Obama wants a comprehensive bill that includes a path to citizenship for the 11 million illegal immigrants living in the country. Also on the table is DREAM Act legislation that would allow young illegal immigrants who came here as children to stay in the country and work or study.

Comments

January 6, 2013 at 12:04 pm
(1) Don Crocetti says:

While the policies associated with the collection of biographic information and biometrics, and the performance of pre- and post-entry background checks, need enhancement (broader application/standardization), Comprehensive Immigration Reform (CIR) should primarily focus on:
re-engineering our labor-based system to ensure employment-based visas are issued to those possessing the skills and experience needed in modern day America;
implementing E-Verify nationwide;
developing a rigorous employer compliance program aimed at encouraging compliance and penalizing willful violators;
requiring all foreign nationals lawfully in the U.S. to be issued a secure, government-issued identification and authorization card;
re-engineering the administrative removal process to enable the expeditious removal of those unlawfully present in the U.S. who do not fear persecution or are entitled to some form of statutory relief; and
developing a three-step legalization program aimed at enabling those who qualify (criteria to-be-determined) to first receive temporary residence; after a to-be-determined number of years and full compliance with established requirements, apply for permanent residence; and after five years and establishing eligibility, apply for naturalization.
Needless to say, the development of CIR needs to be done in a bi-partisan manner from start-to-finish.
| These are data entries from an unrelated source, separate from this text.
-- one step of both loops preserves the invariant
lemma pvStep (cs : List Char) (i : Int) (c : Char) (hi : 0 ≤ i) (hc : pvGet cs i = c)
    (st : List Char × List Char × List Char × Option Char × Option Char)
    (b : List Int × List Int) (h : pvInv cs i st b) :
    pvInv cs (i + 1) (pvAStep st c) (pvBStep b (i, pvByte c)) := by
  obtain ⟨lista, upper, lower, lu, ll⟩ := st
  obtain ⟨up, lo⟩ := b
  obtain ⟨m, hpw, hperm, hupw, hlpw, hup, hlo, h1, h2, h3, h4, h5⟩ := h
  simp only at h1 h2 h3 h4 h5 hup hlo hperm hupw hlpw
  by_cases hU : 65 ≤ c.toNat ∧ c.toNat ≤ 90
  · by_cases hB : c = 'B'
    · by_cases hne : up = []
      · -- 'B' with empty upper stack: both sides do nothing
        have hne' : upper = [] := by rw [h2, hne]; rfl
        have eA : pvAStep (lista, upper, lower, lu, ll) c = (lista, upper, lower, lu, ll) := by
          simp [pvAStep, hB, hne']
        have hb66 : pvByte c = 66 := by rw [hB]; decide
        have eB : pvBStep (up, lo) (i, pvByte c) = (up, lo) := by
          simp only [pvBStep, hb66]
          rw [if_pos (by omega), if_neg (by simp), if_neg (by simp [hne])]
        rw [eA, eB]
        exact pvInvMono cs i _ _ _ ⟨m, hpw, hperm, hupw, hlpw, hup, hlo, h1, h2, h3, h4, h5⟩ (by omega)
      · -- 'B' pops the most recent surviving uppercase
        have hne' : upper ≠ [] := by rw [h2]; simpa [List.map_eq_nil_iff] using hne
        set g := pvGet cs with hg
        set u₀ := up.dropLast with hu₀
        set k := up.getLast hne with hk
        have hdec : u₀ ++ [k] = up := List.dropLast_append_getLast hne
        have hlu : lu = some (g k) := by
          rw [h4, List.getLast?_map, List.getLast?_eq_getLast hne]; rfl
        have hkup : k ∈ up := List.getLast_mem hne
        have hkm : k ∈ m := hperm.mem_iff.mpr (List.mem_append.mpr (Or.inl hkup))
        obtain ⟨m₁, m₂, hm⟩ := List.append_of_mem hkm
        subst hm
        obtain ⟨pw₁, pwk, hcross⟩ := List.pairwise_append.mp hpw
        obtain ⟨hkb, pw₂⟩ := List.pairwise_cons.mp pwk
        -- every position after k in m is a surviving lowercase position
        have hm₂lo : ∀ j ∈ m₂, j ∈ lo := by
          intro j hj
          have hjm : j ∈ m₁ ++ k :: m₂ := List.mem_append.mpr (Or.inr (List.mem_cons_of_mem _ hj))
          have hkj : k < j := hkb j hj
          rcases List.mem_append.mp (hperm.mem_iff.mp hjm) with hju | hjl
          · exfalso
            rw [← hdec] at hju
            rcases List.mem_append.mp hju with hju0 | hjk
            · have : j < k :=
                (List.pairwise_append.mp (hdec ▸ hupw)).2.2 j hju0 k (by simp)
              omega
            · have : j = k := List.mem_singleton.mp hjk
              omega
          · exact hjl
        have hkUp : pvIsUp (g k) := (hup k hkup).2.2
        have hnotmem : g k ∉ (m₂.map g).reverse := by
          simp only [List.mem_reverse, List.mem_map, not_exists, not_and]
          intro j hj e
          exact pvUpNeLo hkUp ((hlo j (hm₂lo j hj)).2.2) e.symm
        have hlista : lista = (m₂.map g).reverse ++ g k :: (m₁.map g).reverse := by
          rw [h1]; simp [hg]
        have hrem : (PySem.List.remove? lista (lu.getD ' ')).getD lista
            = (m₂.map g).reverse ++ (m₁.map g).reverse := by
          rw [hlu, hlista]
          simp only [Option.getD_some]
          rw [pvRemoveAppend _ _ _ hnotmem]
          rfl
        have eA : pvAStep (lista, upper, lower, lu, ll) c
            = ((PySem.List.remove? lista (lu.getD ' ')).getD lista, upper.dropLast, lower,
               (if upper.dropLast.length = 0 then none else upper.dropLast.getLast?), ll) := by
          simp [pvAStep, hB, hne']
        have hb66 : pvByte c = 66 := by rw [hB]; decide
        have eB : pvBStep (up, lo) (i, pvByte c) = (u₀, lo) := by
          simp only [pvBStep, hb66]
          rw [if_pos (by omega), if_neg (by simp), if_pos hne]
        rw [eA, eB]
        have hupper' : upper.dropLast = u₀.map g := by
          rw [h2, ← hdec]
          simp
        refine ⟨m₁ ++ m₂, ?_, ?_, ?_, hlpw, ?_, ?_, ?_, ?_, h3, ?_, h5⟩
        · exact hpw.sublist (List.Sublist.append_left (List.sublist_cons_self _ _) _)
        · -- (m₁ ++ m₂).Perm (u₀ ++ lo)
          have p1 : (m₁ ++ k :: m₂).Perm (k :: (m₁ ++ m₂)) := List.perm_middle
          have p2 : (u₀ ++ k :: lo).Perm (k :: (u₀ ++ lo)) := List.perm_middle
          have hul : up ++ lo = u₀ ++ k :: lo := by rw [← hdec]; simp
          have : (k :: (m₁ ++ m₂)).Perm (k :: (u₀ ++ lo)) :=
            (p1.symm.trans (hperm.trans (by rw [hul]))).trans p2
          exact this.cons_inv
        · exact hupw.sublist (List.dropLast_sublist up)
        · intro j hj
          have := hup j (List.Sublist.mem hj (hdec ▸ List.sublist_append_left u₀ [k]))
          exact ⟨this.1, by omega, this.2.2⟩
        · intro j hj
          have := hlo j hj
          exact ⟨this.1, by omega, this.2.2⟩
        · rw [hrem]; simp [hg]
        · exact hupper'
        · rw [hupper']
          split_ifs with hz
          · rw [List.length_eq_zero_iff.mp hz]; rfl
          · rfl
    · -- uppercase letter other than 'B': push
      have hc' : pvGet cs i = c := hc
      have eA : pvAStep (lista, upper, lower, lu, ll) c
          = (c :: lista, upper ++ [c], lower, some c, ll) := by
        simp [pvAStep, hU, hB]
      have hbyte : pvByte c = c.toNat := by unfold pvByte; rw [if_pos (by omega)]
      have h66 : c.toNat ≠ 66 := fun e => hB (pvToNatInj e)
      have eB : pvBStep (up, lo) (i, pvByte c) = (up ++ [i], lo) := by
        simp only [pvBStep, hbyte]
        rw [if_pos (by omega), if_pos h66]
      rw [eA, eB]
      have hmlt : ∀ j ∈ m, j < i := by
        intro j hj
        rcases List.mem_append.mp (hperm.mem_iff.mp hj) with hju | hjl
        · exact (hup j hju).2.1
        · exact (hlo j hjl).2.1
      refine ⟨m ++ [i], ?_, ?_, ?_, hlpw, ?_, ?_, ?_, ?_, h3, ?_, h5⟩
      · exact List.pairwise_append.mpr ⟨hpw, List.pairwise_singleton _ _,
          fun a ha b hb => (List.mem_singleton.mp hb) ▸ hmlt a ha⟩
      · have p1 : (m ++ [i]).Perm (i :: m) := by
          simp
        have p2 : (up ++ i :: lo).Perm (i :: (up ++ lo)) := List.perm_middle
        have : (i :: m).Perm (up ++ [i] ++ lo) := by
          refine ((hperm.cons i).trans p2.symm).trans ?_
          simp
        exact p1.trans this
      · exact List.pairwise_append.mpr ⟨hupw, List.pairwise_singleton _ _,
          fun a ha b hb => (List.mem_singleton.mp hb) ▸ (hup a ha).2.1⟩
      · intro j hj
        rcases List.mem_append.mp hj with hju | hji
        · have := hup j hju; exact ⟨this.1, by omega, this.2.2⟩
        · have : j = i := List.mem_singleton.mp hji
          subst this
          exact ⟨hi, by omega, by rw [hc']; exact ⟨hU.1, hU.2, hB⟩⟩
      · intro j hj
        have := hlo j hj; exact ⟨this.1, by omega, this.2.2⟩
      · simp [h1, hc']
      · simp [h2, hc']
      · simp [hc']
  · by_cases hL : 97 ≤ c.toNat ∧ c.toNat ≤ 122
    · by_cases hB : c = 'b'
      · by_cases hne : lo = []
        · have hne' : lower = [] := by rw [h3, hne]; rfl
          have eA : pvAStep (lista, upper, lower, lu, ll) c = (lista, upper, lower, lu, ll) := by
            simp [pvAStep, hB, hne']
          have hb98 : pvByte c = 98 := by rw [hB]; decide
          have eB : pvBStep (up, lo) (i, pvByte c) = (up, lo) := by
            simp only [pvBStep, hb98]
            rw [if_neg (by omega), if_pos (by omega), if_neg (by simp), if_neg (by simp [hne])]
          rw [eA, eB]
          exact pvInvMono cs i _ _ _ ⟨m, hpw, hperm, hupw, hlpw, hup, hlo, h1, h2, h3, h4, h5⟩ (by omega)
        · -- 'b' pops the most recent surviving lowercase
          have hne' : lower ≠ [] := by rw [h3]; simpa [List.map_eq_nil_iff] using hne
          set g := pvGet cs with hg
          set l₀ := lo.dropLast with hl₀
          set k := lo.getLast hne with hk
          have hdec : l₀ ++ [k] = lo := List.dropLast_append_getLast hne
          have hll : ll = some (g k) := by
            rw [h5, List.getLast?_map, List.getLast?_eq_getLast hne]; rfl
          have hklo : k ∈ lo := List.getLast_mem hne
          have hkm : k ∈ m := hperm.mem_iff.mpr (List.mem_append.mpr (Or.inr hklo))
          obtain ⟨m₁, m₂, hm⟩ := List.append_of_mem hkm
          subst hm
          obtain ⟨pw₁, pwk, hcross⟩ := List.pairwise_append.mp hpw
          obtain ⟨hkb, pw₂⟩ := List.pairwise_cons.mp pwk
          -- every position after k in m is a surviving uppercase position
          have hm₂up : ∀ j ∈ m₂, j ∈ up := by
            intro j hj
            have hjm : j ∈ m₁ ++ k :: m₂ := List.mem_append.mpr (Or.inr (List.mem_cons_of_mem _ hj))
            have hkj : k < j := hkb j hj
            rcases List.mem_append.mp (hperm.mem_iff.mp hjm) with hju | hjl
            · exact hju
            · exfalso
              rw [← hdec] at hjl
              rcases List.mem_append.mp hjl with hjl0 | hjk
              · have : j < k :=
                  (List.pairwise_append.mp (hdec ▸ hlpw)).2.2 j hjl0 k (by simp)
                omega
              · have : j = k := List.mem_singleton.mp hjk
                omega
          have hkLo : pvIsLo (g k) := (hlo k hklo).2.2
          have hnotmem : g k ∉ (m₂.map g).reverse := by
            simp only [List.mem_reverse, List.mem_map, not_exists, not_and]
            intro j hj e
            exact pvUpNeLo ((hup j (hm₂up j hj)).2.2) hkLo e
          have hlista : lista = (m₂.map g).reverse ++ g k :: (m₁.map g).reverse := by
            rw [h1]; simp [hg]
          have hrem : (PySem.List.remove? lista (ll.getD ' ')).getD lista
              = (m₂.map g).reverse ++ (m₁.map g).reverse := by
            rw [hll, hlista]
            simp only [Option.getD_some]
            rw [pvRemoveAppend _ _ _ hnotmem]
            rfl
          have eA : pvAStep (lista, upper, lower, lu, ll) c
              = ((PySem.List.remove? lista (ll.getD ' ')).getD lista, upper, lower.dropLast,
                 lu, (if lower.dropLast.length = 0 then none else lower.dropLast.getLast?)) := by
            simp [pvAStep, hB, hne']
          have hb98 : pvByte c = 98 := by rw [hB]; decide
          have eB : pvBStep (up, lo) (i, pvByte c) = (up, l₀) := by
            simp only [pvBStep, hb98]
            rw [if_neg (by omega), if_pos (by omega), if_neg (by simp), if_pos hne]
          rw [eA, eB]
          have hlower' : lower.dropLast = l₀.map g := by
            rw [h3, ← hdec]
            simp
          refine ⟨m₁ ++ m₂, ?_, ?_, hupw, ?_, ?_, ?_, ?_, h2, ?_, h4, ?_⟩
          · exact hpw.sublist (List.Sublist.append_left (List.sublist_cons_self _ _) _)
          · have p1 : (m₁ ++ k :: m₂).Perm (k :: (m₁ ++ m₂)) := List.perm_middle
            have p2 : ((up ++ l₀) ++ [k]).Perm (k :: (up ++ l₀)) := by
              simpa using (List.perm_middle (a := k) (l₁ := up ++ l₀) (l₂ := []))
            have hul : up ++ lo = (up ++ l₀) ++ [k] := by rw [← hdec]; simp
            have : (k :: (m₁ ++ m₂)).Perm (k :: (up ++ l₀)) :=
              (p1.symm.trans (hperm.trans (by rw [hul]))).trans p2
            exact this.cons_inv
          · exact hlpw.sublist (List.dropLast_sublist lo)
          · intro j hj
            have := hup j hj
            exact ⟨this.1, by omega, this.2.2⟩
          · intro j hj
            have := hlo j (List.Sublist.mem hj (hdec ▸ List.sublist_append_left l₀ [k]))
            exact ⟨this.1, by omega, this.2.2⟩
          · rw [hrem]; simp [hg]
          · exact hlower'
          · rw [hlower']
            split_ifs with hz
            · rw [List.length_eq_zero_iff.mp hz]; rfl
            · rfl
      · -- lowercase letter other than 'b': push
        have eA : pvAStep (lista, upper, lower, lu, ll) c
            = (c :: lista, upper, lower ++ [c], lu, some c) := by
          simp [pvAStep, hU, hL, hB]
        have hbyte : pvByte c = c.toNat := by unfold pvByte; rw [if_pos (by omega)]
        have h98 : c.toNat ≠ 98 := fun e => hB (pvToNatInj e)
        have eB : pvBStep (up, lo) (i, pvByte c) = (up, lo ++ [i]) := by
          simp only [pvBStep, hbyte]
          rw [if_neg (by omega), if_pos (by omega), if_pos h98]
        rw [eA, eB]
        have hmlt : ∀ j ∈ m, j < i := by
          intro j hj
          rcases List.mem_append.mp (hperm.mem_iff.mp hj) with hju | hjl
          · exact (hup j hju).2.1
          · exact (hlo j hjl).2.1
        refine ⟨m ++ [i], ?_, ?_, hupw, ?_, ?_, ?_, ?_, h2, ?_, h4, ?_⟩
        · exact List.pairwise_append.mpr ⟨hpw, List.pairwise_singleton _ _,
            fun a ha b hb => (List.mem_singleton.mp hb) ▸ hmlt a ha⟩
        · have p1 : (m ++ [i]).Perm (i :: m) := by
            simp
          have p2 : ((up ++ lo) ++ [i]).Perm (i :: (up ++ lo)) := by
            simpa using (List.perm_middle (a := i) (l₁ := up ++ lo) (l₂ := []))
          have : (i :: m).Perm (up ++ (lo ++ [i])) := by
            refine ((hperm.cons i).trans p2.symm).trans ?_
            simp
          exact p1.trans this
        · exact List.pairwise_append.mpr ⟨hlpw, List.pairwise_singleton _ _,
            fun a ha b hb => (List.mem_singleton.mp hb) ▸ (hlo a ha).2.1⟩
        · intro j hj
          have := hup j hj; exact ⟨this.1, by omega, this.2.2⟩
        · intro j hj
          rcases List.mem_append.mp hj with hjl | hji
          · have := hlo j hjl; exact ⟨this.1, by omega, this.2.2⟩
          · have : j = i := List.mem_singleton.mp hji
            subst this
            exact ⟨hi, by omega, by rw [hc]; exact ⟨hL.1, hL.2, hB⟩⟩
        · simp [h1, hc]
        · simp [h3, hc]
        · simp [hc]
    · -- not a letter: both sides do nothing
      have eA : pvAStep (lista, upper, lower, lu, ll) c = (lista, upper, lower, lu, ll) := by
        simp [pvAStep, hU, hL]
      have hb1 : ¬(64 < pvByte c ∧ pvByte c < 91) := by unfold pvByte; split_ifs <;> omega
      have hb2 : ¬(96 < pvByte c ∧ pvByte c < 123) := by unfold pvByte; split_ifs <;> omega
      have eB : pvBStep (up, lo) (i, pvByte c) = (up, lo) := by
        simp only [pvBStep]
        rw [if_neg hb1, if_neg hb2]
      rw [eA, eB]
      exact pvInvMono cs i _ _ _ ⟨m, hpw, hperm, hupw, hlpw, hup, hlo, h1, h2, h3, h4, h5⟩ (by omega)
Meaningful reform will not happen with party-driven (partisan) legislation. It is simply too complex and sensitive, and must contain a balance of benefits and enforcement.

January 8, 2013 at 7:05 pm
(2) Joe says:

Also included in the comprehensive reform should be waiver re-form. I am a U.S. citizen and my wife is banned from re-entering the U.S. for 10 years. This has torn my family apart. My wife was not a criminal

January 13, 2013 at 5:06 pm
(3) Don says:

There are hardship-based waivers available. Suggest you seek the services of an immigration lawyer.